Less than a week later…on a Tuesday afternoon, I was taking the recycle can back to it’s home, which is beneath the stairs under the house. For some reason, I was having a hard time pushing it back, so I moved a little closer, pushed a little harder, and leaned a little more towards the stairs and bumped…the holy hell…out of my head. Didn’t pass out, but felt dizzy enough to lean against the post for a few minutes.
A few days later I was so overcome with headaches, I made another appointment with my doctor. This was the fourth time I’d seen him in the past two months. So, this, in itself, was quite stressful. I’m a once a year kinda gal and yes,I do know how lucky I am for that. A brain scan was ordered. The results were good…A) I still had a brain (something I’ve questioned quite a bit as I got older…and older) and B) no sign of a bleed or any other serious issue. That was a relief…sort of like the relief that I didn’t have breast cancer, if not more so.

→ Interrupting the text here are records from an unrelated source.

-- pv_equiv track=rewrite | github.com/inventra/pixelle-content-studio | pixelle_video/services/content_studio/storyboard_generator.py | _bucket_sentences
-- ===== SOURCE A (Python) =====
-- from typing import Awaitable, Callable, List, Optional
--
-- def _bucket_sentences(sentences: List[str], buckets: int) -> List[str]:
--     """Distribute ``sentences`` across ``buckets`` chunks as evenly as possible.
--
--     Returns at most ``buckets`` non-empty chunks. Caller is responsible
--     for padding when the source has fewer sentences than buckets.
--     """
--     if buckets <= 0:
--         return []
--     n = len(sentences)
--     if n == 0:
--         return []
--     if n <= buckets:
--         return list(sentences)
--
--     # Compute boundaries by integer division so chunks vary by at most 1.
--     boundaries = [(i * n) // buckets for i in range(buckets + 1)]
--     chunks: List[str] = []
--     for start, end in zip(boundaries, boundaries[1:]):
--         if start == end:
--             continue
--         chunks.append(" ".join(sentences[start:end]))
--     return chunks
-- ===== SOURCE B (Python) =====
-- def _bucket_sentences(sentences, buckets):
--     """Distribute sentences across buckets evenly: remainder-accumulator
--     (Bresenham) walk instead of precomputed boundary list."""
--     if buckets <= 0:
--         return []
--     n = len(sentences)
--     if n == 0:
--         return []
--     if n <= buckets:
--         return list(sentences)
--     base, r = divmod(n, buckets)
--     chunks = []
--     start = 0
--     acc = 0
--     for _ in range(buckets):
--         acc += r
--         if acc >= buckets:
--             size = base + 1
--             acc -= buckets
--         else:
--             size = base
--         chunks.append(" ".join(sentences[start:start + size]))
--         start += size
--     return chunks
-- ===== Notes on version B (the rewrite author's own statement) =====
-- stated objective: alternative
-- what changed: Replaces A's precomputed boundary list ((i*n)//buckets for all i) plus zip-over-adjacent-pairs with a single remainder-accumulator (Bresenham) walk that threads a running start index and error term acc, computing each chunk size on the fly via divmod.
import Mathlib
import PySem

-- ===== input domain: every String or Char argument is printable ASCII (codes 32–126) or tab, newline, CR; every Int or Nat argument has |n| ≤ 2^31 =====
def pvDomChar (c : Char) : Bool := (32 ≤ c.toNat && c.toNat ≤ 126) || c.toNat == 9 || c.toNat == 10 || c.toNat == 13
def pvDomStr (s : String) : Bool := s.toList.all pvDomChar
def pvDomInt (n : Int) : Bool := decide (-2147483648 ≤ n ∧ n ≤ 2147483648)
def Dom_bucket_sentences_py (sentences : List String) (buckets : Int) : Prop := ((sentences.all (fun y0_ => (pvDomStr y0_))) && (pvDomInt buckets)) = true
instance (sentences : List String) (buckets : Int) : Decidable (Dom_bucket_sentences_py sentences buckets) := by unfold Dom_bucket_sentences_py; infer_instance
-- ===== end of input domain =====

-- B replaces A's precomputed boundary list + zip with a single remainder-accumulator
-- (Bresenham) walk over the buckets; objective: alternative decomposition, same cost.

-- ===== PORT A =====
def bucket_sentences_py (sentences : List String) (buckets : Int) : List String :=
  if buckets ≤ 0 then []
  else
    let n : Int := sentences.length
    if n = 0 then []
    else if n ≤ buckets then sentences
    else
      let boundaries : List Int :=
        (PySem.List.pyRange 0 (buckets + 1) 1).map (fun i => PySem.Int.floordiv (i * n) buckets)
      (boundaries.zip (PySem.List.slice boundaries (some 1) none)).foldl
        (fun chunks p =>
          if p.1 = p.2 then chunks
          else chunks ++ [PySem.Str.join " " (PySem.List.slice sentences (some p.1) (some p.2))]) []

-- ===== PORT B =====
def bsAltLoop (sentences : List String) (buckets base r : Int) :
    Nat → Int → Int → List String → List String
  | 0, _start, _acc, chunks => chunks
  | k+1, start, acc, chunks =>
    if buckets ≤ acc + r then
      bsAltLoop sentences buckets base r k (start + (base + 1)) (acc + r - buckets)
        (chunks ++ [PySem.Str.join " " (PySem.List.slice sentences (some start) (some (start + (base + 1))))])
    else
      bsAltLoop sentences buckets base r k (start + base) (acc + r)
        (chunks ++ [PySem.Str.join " " (PySem.List.slice sentences (some start) (some (start + base)))])

def bucket_sentences_py_alt (sentences : List String) (buckets : Int) : List String :=
  if buckets ≤ 0 then []
  else
    let n : Int := sentences.length
    if n = 0 then []
    else if n ≤ buckets then sentences
    else
      let base := PySem.Int.floordiv n buckets
      let r := PySem.Int.mod n buckets
      bsAltLoop sentences buckets base r buckets.toNat 0 0 []

-- ===== PRECONDITION & SPEC =====
def Spec_bucket_sentences_py (sentences : List String) (buckets : Int) (out : List String) : Prop := out = bucket_sentences_py_alt sentences buckets
instance (sentences : List String) (buckets : Int) (out : List String) : Decidable (Spec_bucket_sentences_py sentences buckets out) := by unfold Spec_bucket_sentences_py; infer_instance

-- ===== CLAIM (what is proved, stated in full; the proofs are below) =====
def Claim_equal_bucket_sentences_py : Prop := ∀ (sentences : List String) (buckets : Int), Dom_bucket_sentences_py sentences buckets → Spec_bucket_sentences_py sentences buckets (bucket_sentences_py sentences buckets)

-- ===== LEMMAS AND PROOFS =====

-- the common chunk list both loops produce
def pvChunks (s : List String) (N B : Nat) : List Nat → List String :=
  fun l => l.map (fun i => PySem.Str.join " " ((s.drop (i * N / B)).take ((i + 1) * N / B - i * N / B)))

theorem pv_mod_eq (N B i : Nat) : i * N % B = i * (N % B) % B := by
  conv_lhs => rw [Nat.mul_mod]
  conv_rhs => rw [Nat.mul_mod, Nat.mod_mod_of_dvd _ dvd_rfl]

theorem pv_size (N B i : Nat) (hB : 0 < B) :
    (i + 1) * N / B = i * N / B + N / B + (if B ≤ i * (N % B) % B + N % B then 1 else 0) := by
  have h : (i + 1) * N = i * N + N := by ring
  rw [h, Nat.add_div hB, ← pv_mod_eq]

theorem pv_acc_succ (N B i : Nat) (hB : 0 < B) :
    (i + 1) * (N % B) % B =
      (if B ≤ i * (N % B) % B + N % B then i * (N % B) % B + N % B - B
       else i * (N % B) % B + N % B) := by
  have h : (i + 1) * (N % B) = i * (N % B) + N % B := by ring
  rw [h, ← Nat.mod_add_mod]
  have h1 : N % B < B := Nat.mod_lt _ hB
  have h2 : i * (N % B) % B < B := Nat.mod_lt _ hB
  split_ifs with hc
  · rw [Nat.mod_eq_sub_mod hc, Nat.mod_eq_of_lt (by omega)]
  · exact Nat.mod_eq_of_lt (by omega)

theorem pv_strict (N B i : Nat) (hB : 0 < B) (hN : B < N) :
    i * N / B < (i + 1) * N / B := by
  have h : i * N + B ≤ (i + 1) * N := by nlinarith
  calc i * N / B < (i * N + B) / B := by rw [Nat.add_div_right _ hB]; omega
    _ ≤ (i + 1) * N / B := Nat.div_le_div_right h

theorem pv_alt_inv (s : List String) (N B : Nat) (hB : 0 < B) :
    ∀ (k i : Nat) (chunks : List String), i + k = B →
      bsAltLoop s (B : Int) ((N / B : Nat) : Int) ((N % B : Nat) : Int) k
        ((i * N / B : Nat) : Int) ((i * (N % B) % B : Nat) : Int) chunks
      = chunks ++ pvChunks s N B (List.range' i k) := by
  intro k
  induction k with
  | zero => intro i chunks _; simp [bsAltLoop, pvChunks]
  | succ k ih =>
    intro i chunks hik
    have hmod1 : i * (N % B) % B < B := Nat.mod_lt _ hB
    have hmod2 : N % B < B := Nat.mod_lt _ hB
    have hacc := pv_acc_succ N B i hB
    have hsz := pv_size N B i hB
    rw [bsAltLoop]
    split_ifs with hc
    · have hcN : B ≤ i * (N % B) % B + N % B := by exact_mod_cast hc
      rw [if_pos hcN] at hacc hsz
      have e1 : ((i * N / B : Nat) : Int) + (((N / B : Nat) : Int) + 1)
          = (((i + 1) * N / B : Nat) : Int) := by rw [hsz]; push_cast; ring
      have e2 : ((i * (N % B) % B : Nat) : Int) + ((N % B : Nat) : Int) - (B : Int)
          = (((i + 1) * (N % B) % B : Nat) : Int) := by rw [hacc, Nat.cast_sub hcN]; push_cast; ring
      have e3 : PySem.List.slice s (some ((i * N / B : Nat) : Int))
            (some (((i * N / B : Nat) : Int) + (((N / B : Nat) : Int) + 1)))
          = (s.drop (i * N / B)).take ((i + 1) * N / B - i * N / B) := by
        have h4 : (((N / B : Nat) : Int) + 1) = ((N / B + 1 : Nat) : Int) := by push_cast; ring
        rw [h4, PySem.List.slice_natCast_add, hsz]
        congr 1
        clear hc e1 e2 h4 hacc hsz hcN
        generalize i * N / B = a
        generalize N / B = c
        omega
      rw [e3, e1, e2, ih (i + 1) _ (by omega), List.range'_succ]
      simp [pvChunks]
    · have hcN : ¬ B ≤ i * (N % B) % B + N % B := by
        intro h; exact hc (by exact_mod_cast h)
      rw [if_neg hcN] at hacc hsz
      have e1 : ((i * N / B : Nat) : Int) + ((N / B : Nat) : Int)
          = (((i + 1) * N / B : Nat) : Int) := by rw [hsz]; push_cast; ring
      have e2 : ((i * (N % B) % B : Nat) : Int) + ((N % B : Nat) : Int)
          = (((i + 1) * (N % B) % B : Nat) : Int) := by rw [hacc]; push_cast; ring
      have e3 : PySem.List.slice s (some ((i * N / B : Nat) : Int))
            (some (((i * N / B : Nat) : Int) + ((N / B : Nat) : Int)))
          = (s.drop (i * N / B)).take ((i + 1) * N / B - i * N / B) := by
        rw [PySem.List.slice_natCast_add, hsz]
        congr 1
        clear hc e1 e2 hacc hsz hcN
        generalize i * N / B = a
        generalize N / B = c
        omega
      rw [e3, e1, e2, ih (i + 1) _ (by omega), List.range'_succ]
      simp [pvChunks]

theorem pv_zip_tail {α : Type} (g : Nat → α) (B : Nat) :
    (((List.range (B + 1)).map g).zip (((List.range (B + 1)).map g).tail))
      = (List.range B).map (fun i => (g i, g (i + 1))) := by
  apply List.ext_getElem
  · simp
  · intro i h1 h2
    simp [List.getElem_zip, List.getElem_tail]

-- ===== VERDICT (by name: the statement is the Claim_ definition above) =====
theorem pv_main_eq (s : List String) (b : Int) (hb0 : 0 < b)
    (hlt : b < (s.length : Int)) :
    bucket_sentences_py s b = bucket_sentences_py_alt s b := by
  have hb : ¬ b ≤ 0 := by omega
  have hn0 : ¬ (s.length : Int) = 0 := by omega
  have hle : ¬ (s.length : Int) ≤ b := by omega
  obtain ⟨B, rfl⟩ : ∃ B : Nat, b = (B : Int) := ⟨b.toNat, (Int.toNat_of_nonneg (by omega)).symm⟩
  have hB : 0 < B := by exact_mod_cast hb0
  have hBN : B < s.length := by exact_mod_cast hlt
  unfold bucket_sentences_py bucket_sentences_py_alt
  simp only [if_neg hb, if_neg hn0, if_neg hle]
  -- B side
  have halt : bsAltLoop s (B : Int) (PySem.Int.floordiv (s.length : Int) (B : Int))
      (PySem.Int.mod (s.length : Int) (B : Int)) ((B : Int)).toNat 0 0 []
      = pvChunks s s.length B (List.range' 0 B) := by
    have h := pv_alt_inv s s.length B hB B 0 [] (by omega)
    simpa using h
  rw [halt]
  -- A side
  rw [PySem.List.slice_from_one, PySem.List.pyRange_one]
  have hcnt : (((B : Int) + 1) - 0).toNat = B + 1 := by omega
  rw [hcnt, List.map_map]
  have hg : ((fun i => PySem.Int.floordiv (i * (s.length : Int)) (B : Int)) ∘ fun k : Nat => (0 : Int) + (k : Int))
      = fun k : Nat => ((k * s.length / B : Nat) : Int) := by
    funext k
    simp only [Function.comp, zero_add]
    rw [show ((k : Int) * (s.length : Int)) = ((k * s.length : Nat) : Int) by push_cast; ring,
      PySem.Int.floordiv_natCast]
  rw [hg, pv_zip_tail]
  have hfun : (fun (chunks : List String) (p : Int × Int) =>
        if p.1 = p.2 then chunks
        else chunks ++ [PySem.Str.join " " (PySem.List.slice s (some p.1) (some p.2))])
      = fun chunks p => if p.1 ≠ p.2
          then chunks ++ [PySem.Str.join " " (PySem.List.slice s (some p.1) (some p.2))]
          else chunks := by
    funext c p
    by_cases h : p.1 = p.2 <;> simp [h]
  rw [hfun, PySem.List.foldl_append_ite, List.filter_map, List.filter_eq_self.mpr, List.map_map]
  · rw [List.range_eq_range']
    unfold pvChunks
    simp only [List.nil_append]
    apply List.map_congr_left
    intro i _
    simp only [Function.comp]
    rw [PySem.List.slice_natCast]
  · intro i _
    have := pv_strict s.length B i hB hBN
    simp only [Function.comp]
    simp only [decide_eq_true_eq, ne_eq, Nat.cast_inj]
    omega

theorem bucket_sentences_py_spec : Claim_equal_bucket_sentences_py := by
  intro s b _hdom
  unfold Spec_bucket_sentences_py
  by_cases hb : b ≤ 0
  · unfold bucket_sentences_py bucket_sentences_py_alt
    simp [hb]
  · by_cases hn0 : (s.length : Int) = 0
    · unfold bucket_sentences_py bucket_sentences_py_alt
      simp [hb, hn0]
    · by_cases hle : (s.length : Int) ≤ b
      · unfold bucket_sentences_py bucket_sentences_py_alt
        simp [hb, hle]
      · exact pv_main_eq s b (by omega) (by omega)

I decided to take myself off both medications. The more I read about statins, the more I feared them and, to be honest, I just couldn’t deal with a head injury plus living with the side-effects of these drugs. The side effects from the anti depressant lasted for six weeks. The good news was:I lost weight. The bad news was:I was afraid to eat and lived in constant fear of a horribly embarrassing accident, especially while I was in LA for my granddaughter’s graduation and the graduation festivities.
The headaches continued…some days worse than others. Confusion and insecurity became the ruling forces of the day. I couldn’t remember some of the very simple, everyday things. I was afraid to drive, but I did. I wasn’t afraid that I might cause an accident. I was afraid I couldn’t find where I was supposed to be. I drove slowly…obeyed the speed limits…even drove under the speed limit on occasions. If you know me, you know how I hate to admit that. Everything confused me.

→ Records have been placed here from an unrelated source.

-- pv_equiv track=rewrite | github.com/LingjieJin/DataStruct | python/code/PTA-数据结构和算法-期末复习题/7-4银行业务队列简单模拟.py | process_customers
-- ===== SOURCE A (Python) =====
-- from collections import deque
--
-- def process_customers(customers):
--     """处理顾客队列并返回完成的顾客顺序"""
--     queue_a = deque()  # A窗口的顾客队列
--     queue_b = deque()  # B窗口的顾客队列
--     result = []  # 存储处理完成的顾客顺序
--
--     # 将顾客分配到对应的窗口队列
--     for customer in customers:
--         if customer % 2 == 1:  # 奇数顾客到A窗口
--             queue_a.append(customer)
--         else:  # 偶数顾客到B窗口
--             queue_b.append(customer)
--
--     # 模拟处理顾客
--     while queue_a or queue_b:
--         # A窗口每次处理2个顾客
--         if len(queue_a) >= 2:
--             result.append(queue_a.popleft())
--             result.append(queue_a.popleft())
--         elif queue_a:  # 如果剩下1个顾客
--             result.append(queue_a.popleft())
--
--         # B窗口每次处理1个顾客
--         if queue_b:
--             result.append(queue_b.popleft())
--
--     return result
-- ===== SOURCE B (Python) =====
-- def process_customers(customers):
--     odds = [c for c in customers if c % 2 == 1]
--     evens = [c for c in customers if c % 2 == 0]
--     groups = max((len(odds) + 1) // 2, len(evens))
--     result = []
--     i = j = 0
--     for _ in range(groups):
--         if i < len(odds):
--             result.append(odds[i])
--             i += 1
--         if i < len(odds):
--             result.append(odds[i])
--             i += 1
--         if j < len(evens):
--             result.append(evens[j])
--             j += 1
--     return result
-- ===== Notes on version B (the rewrite author's own statement) =====
-- stated objective: alternative
-- what changed: Replaces the two-deque drain-until-empty while-simulation with precomputed odd/even lists, a closed-form group count max(ceil(len(odds)/2), len(evens)), and a single for-loop advancing two read indices.
import Mathlib
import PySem

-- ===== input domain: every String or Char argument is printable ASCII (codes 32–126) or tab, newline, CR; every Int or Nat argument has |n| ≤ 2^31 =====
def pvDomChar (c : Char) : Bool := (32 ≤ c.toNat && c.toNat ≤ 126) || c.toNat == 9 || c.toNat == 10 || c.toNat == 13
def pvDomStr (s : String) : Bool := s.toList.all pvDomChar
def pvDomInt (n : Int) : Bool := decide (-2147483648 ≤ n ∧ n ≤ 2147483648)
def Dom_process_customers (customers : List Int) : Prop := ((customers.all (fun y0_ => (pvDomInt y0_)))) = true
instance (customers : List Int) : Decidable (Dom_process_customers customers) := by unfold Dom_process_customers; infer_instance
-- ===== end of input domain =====

-- B replaces A's two-deque drain-until-empty while-simulation with precomputed odd/even
-- lists, a closed-form group count, and one indexed for-loop (objective: alternative).

-- ===== PORT A =====
-- the while-loop of A: pop up to two from queue_a, then up to one from queue_b
def pcLoopA : List Int → List Int → List Int → List Int
  | [], [], res => res
  | a :: b :: qa, qb, res => pcLoopA qa (qb.drop 1) (res ++ [a, b] ++ qb.take 1)
  | [a], qb, res => pcLoopA [] (qb.drop 1) (res ++ [a] ++ qb.take 1)
  | [], z :: qb, res => pcLoopA [] qb (res ++ [z])
termination_by qa qb _ => qa.length + qb.length

def process_customers (customers : List Int) : List Int :=
  let p := customers.foldl
    (fun (p : List Int × List Int) c =>
      if PySem.Int.mod c 2 == 1 then (p.1 ++ [c], p.2) else (p.1, p.2 ++ [c]))
    ([], [])
  pcLoopA p.1 p.2 []

-- ===== PORT B =====
-- the for-loop of B: `g` iterations remain; i, j are the read indices into odds/evens
def pcLoopB (odds evens : List Int) : Nat → Nat → Nat → List Int → List Int
  | 0, _, _, res => res
  | Nat.succ g, i, j, res =>
    let s1 := if i < odds.length then (res ++ [odds.getD i 0], i + 1) else (res, i)
    let s2 := if s1.2 < odds.length then (s1.1 ++ [odds.getD s1.2 0], s1.2 + 1) else s1
    let s3 := if j < evens.length then (s2.1 ++ [evens.getD j 0], j + 1) else (s2.1, j)
    pcLoopB odds evens g s2.2 s3.2 s3.1

def process_customers_alt (customers : List Int) : List Int :=
  let odds := customers.filter (fun c => PySem.Int.mod c 2 == 1)
  let evens := customers.filter (fun c => PySem.Int.mod c 2 == 0)
  let groups := max ((odds.length + 1) / 2) evens.length
  pcLoopB odds evens groups 0 0 []

-- ===== PRECONDITION & SPEC =====
def Spec_process_customers (customers : List Int) (out : List Int) : Prop := out = process_customers_alt customers
instance (customers : List Int) (out : List Int) : Decidable (Spec_process_customers customers out) := by unfold Spec_process_customers; infer_instance

-- ===== CLAIM (what is proved, stated in full; the proofs are below) =====
def Claim_equal_process_customers : Prop := ∀ (customers : List Int), Dom_process_customers customers → Spec_process_customers customers (process_customers customers)

-- ===== LEMMAS AND PROOFS =====

-- common specification: g rounds, each taking two odds then one even
def stepSpec : Nat → List Int → List Int → List Int
  | 0, _, _ => []
  | Nat.succ g, o, e => o.take 2 ++ e.take 1 ++ stepSpec g (o.drop 2) (e.drop 1)

lemma stepSpec_nil_nil (g : Nat) : stepSpec g [] [] = [] := by
  induction g with
  | zero => rfl
  | succ g ih => simp [stepSpec, ih]

lemma pcLoopA_eq_stepSpec : ∀ qa qb res, pcLoopA qa qb res = res ++ stepSpec (max ((qa.length + 1) / 2) qb.length) qa qb := by
  intro qa qb res
  induction qa, qb, res using pcLoopA.induct
  case case1 => simp [pcLoopA, stepSpec_nil_nil]
  case case2 a b qa qb _ ih =>
    have hg : max ((qa.length + 2 + 1) / 2) qb.length
        = (max ((qa.length + 1) / 2) (qb.drop 1).length) + 1 := by
      simp only [List.length_drop]; omega
    rw [pcLoopA, ih]
    simp only [List.length_cons, hg, stepSpec]
    simp [List.append_assoc]
  case case3 a qb _ ih =>
    have hg : max ((1 + 1) / 2) qb.length
        = (max ((0 + 1) / 2) (qb.drop 1).length) + 1 := by
      simp only [List.length_drop]; omega
    rw [pcLoopA, ih]
    simp only [List.length_cons, List.length_nil, hg, stepSpec]
    simp [List.append_assoc]
  case case4 z qb ih =>
    rw [pcLoopA, ih]
    simp [stepSpec]

lemma get_of_drop_cons {l : List Int} {i : Nat} {x : Int} {t : List Int}
    (h : l.drop i = x :: t) (hi : i < l.length) : l[i] = x := by
  have h0 : (l.drop i)[0]? = some x := by rw [h]; rfl
  rw [List.getElem?_drop, Nat.add_zero] at h0
  obtain ⟨_, hx⟩ := List.getElem?_eq_some_iff.mp h0
  exact hx

lemma getD_of_drop_cons {l : List Int} {i : Nat} {x : Int} {t : List Int}
    (h : l.drop i = x :: t) (hi : i < l.length) : l.getD i 0 = x := by
  have h0 : (l.drop i)[0]? = some x := by rw [h]; rfl
  rw [List.getElem?_drop, Nat.add_zero] at h0
  rw [List.getD_eq_getElem?_getD, h0]
  rfl

lemma pcLoopB_eq_stepSpec : ∀ (g : Nat) (odds evens : List Int) (i j : Nat) (res : List Int),
    pcLoopB odds evens g i j res = res ++ stepSpec g (odds.drop i) (evens.drop j) := by
  intro g
  induction g with
  | zero => intro odds evens i j res; simp [pcLoopB, stepSpec]
  | succ g ih =>
    intro odds evens i j res
    have hi : i < odds.length ↔ (odds.drop i) ≠ [] := by
      rw [← List.length_pos_iff, List.length_drop]; omega
    have hi1 : i + 1 < odds.length ↔ ((odds.drop i).drop 1) ≠ [] := by
      rw [← List.length_pos_iff, List.length_drop, List.length_drop]; omega
    have hj : j < evens.length ↔ (evens.drop j) ≠ [] := by
      rw [← List.length_pos_iff, List.length_drop]; omega
    rcases ho : odds.drop i with _ | ⟨a, o'⟩
    · -- no odds left
      have h1 : ¬ i < odds.length := by rw [hi, ho]; simp
      rw [pcLoopB]
      simp only [h1, if_neg, if_false]
      rw [ih]
      rcases he : evens.drop j with _ | ⟨x, e'⟩
      · have h2 : ¬ j < evens.length := by rw [hj, he]; simp
        simp [h2, stepSpec, he, ho]
      · have h2 : j < evens.length := by rw [hj, he]; simp
        have hx : evens.getD j 0 = x := getD_of_drop_cons he h2
        have hd : evens.drop (j + 1) = e' := by
          rw [← List.drop_drop, he]; rfl
        have hxg := get_of_drop_cons he h2
        simp [h2, hx, hxg, hd, stepSpec, he, ho]
    · have h1 : i < odds.length := by rw [hi, ho]; simp
      have ha : odds.getD i 0 = a := getD_of_drop_cons ho h1
      rcases ho' : o' with _ | ⟨b, o''⟩
      · -- exactly one odd left
        have h2 : ¬ i + 1 < odds.length := by rw [hi1, ho, ho']; simp
        rw [pcLoopB]
        simp only [h1, if_pos, h2, if_neg, if_false, ha]
        rcases he : evens.drop j with _ | ⟨x, e'⟩
        · have h3 : ¬ j < evens.length := by rw [hj, he]; simp
          have hd1 : odds.drop (i + 1) = [] := by
            rw [← List.drop_drop, ho, ho']; rfl
          rw [ih]
          simp [h3, hd1, stepSpec, ho, ho', he]
        · have h3 : j < evens.length := by rw [hj, he]; simp
          have hx : evens.getD j 0 = x := getD_of_drop_cons he h3
          have hd : evens.drop (j + 1) = e' := by rw [← List.drop_drop, he]; rfl
          have hxg := get_of_drop_cons he h3
          rw [ih]
          have hd1 : odds.drop (i + 1) = [] := by
            rw [← List.drop_drop, ho, ho']; rfl
          simp [h3, hx, hxg, hd, hd1, stepSpec, ho, ho']
      · -- two or more odds left
        have h2 : i + 1 < odds.length := by rw [hi1, ho, ho']; simp
        have hob : odds.drop (i + 1) = b :: o'' := by
          rw [← List.drop_drop, ho, ho']; rfl
        have hb : odds.getD (i + 1) 0 = b := getD_of_drop_cons hob h2
        rw [pcLoopB]
        simp only [h1, if_pos, h2, ha, hb]
        have hd2 : odds.drop (i + 2) = o'' := by
          rw [show i + 2 = i + 1 + 1 from rfl, ← List.drop_drop, ← List.drop_drop, ho, ho']; rfl
        rcases he : evens.drop j with _ | ⟨x, e'⟩
        · have h3 : ¬ j < evens.length := by rw [hj, he]; simp
          rw [ih]
          simp [h3, stepSpec, ho, ho', hd2, he]
        · have h3 : j < evens.length := by rw [hj, he]; simp
          have hx : evens.getD j 0 = x := getD_of_drop_cons he h3
          have hd : evens.drop (j + 1) = e' := by rw [← List.drop_drop, he]; rfl
          have hxg := get_of_drop_cons he h3
          rw [ih]
          simp [h3, hx, hxg, hd, hd2, stepSpec, ho, ho']

-- A's foldl split equals the two filters
lemma foldl_split (customers qa qb : List Int) :
    customers.foldl
      (fun (p : List Int × List Int) c =>
        if PySem.Int.mod c 2 == 1 then (p.1 ++ [c], p.2) else (p.1, p.2 ++ [c]))
      (qa, qb)
    = (qa ++ customers.filter (fun c => PySem.Int.mod c 2 == 1),
       qb ++ customers.filter (fun c => !(PySem.Int.mod c 2 == 1))) := by
  induction customers generalizing qa qb with
  | nil => simp
  | cons c cs ih =>
    rw [List.foldl_cons]
    by_cases h : (PySem.Int.mod c 2 == 1) = true
    · have hm : PySem.Int.mod c 2 = c % 2 := PySem.Int.mod_eq_emod_of_pos (by omega)
      have h' : c % 2 = 1 := by simpa [hm] using h
      rw [if_pos h, ih]
      simp [List.filter_cons, h']
    · have hm : PySem.Int.mod c 2 = c % 2 := PySem.Int.mod_eq_emod_of_pos (by omega)
      have h' : c % 2 = 0 := by
        have := Int.emod_two_eq c
        simp [hm] at h
        omega
      have hd : (2 : Int) ∣ c := by omega
      rw [if_neg h, ih]
      simp [List.filter_cons, h', hd]
  
lemma filter_even_eq (customers : List Int) :
    customers.filter (fun c => !(PySem.Int.mod c 2 == 1))
      = customers.filter (fun c => PySem.Int.mod c 2 == 0) := by
  apply List.filter_congr
  intro c _
  have h : PySem.Int.mod c 2 = c % 2 := PySem.Int.mod_eq_emod_of_pos (by omega)
  rcases Int.emod_two_eq c with h2 | h2 <;> simp [h2]

-- ===== VERDICT (by name: the statement is the Claim_ definition above) =====
theorem process_customers_spec : Claim_equal_process_customers := by
  intro customers _
  unfold Spec_process_customers process_customers process_customers_alt
  rw [foldl_split, filter_even_eq]
  simp only [List.nil_append]
  rw [pcLoopA_eq_stepSpec, pcLoopB_eq_stepSpec]
  simp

My son, daughter-in-law and grandson were here for a week. I tried so hard to appear normal and I think I, somewhat, succeeded because they blamed my weirdness on my wine consumption. Oh mercy, those of you who really know me and my capacity for wine, would get a real chuckle out of that.
Finally, I went to a neurologist and he was one of those human beings who are so very kind it just makes you want to weep. You know what I mean, right?
He injected cortisone into three areas of my skull and referred me to a physical therapist. I had 10 sessions with the PT’s and they were both just awesome. The combination of the cortisone and therapy made all the difference in the world. After ten sessions of PT, my headaches were much more manageable. I know that I need to continue with the exercises and some weeks I do better than others.
Mentally, I feel almost back to normal. As everyone explained, this is similar to a football player’s head injury. The front of your brain take the hit and the back part of your brain takes the real damage. I’m told it takes up to a year to completely get back to where I was. The funny thing is..I was always a tiny bit south of norm.
So, after all this, I’m thinking, maybe I can just be OK living just a little more south of norm. At least I don’t have breast cancer.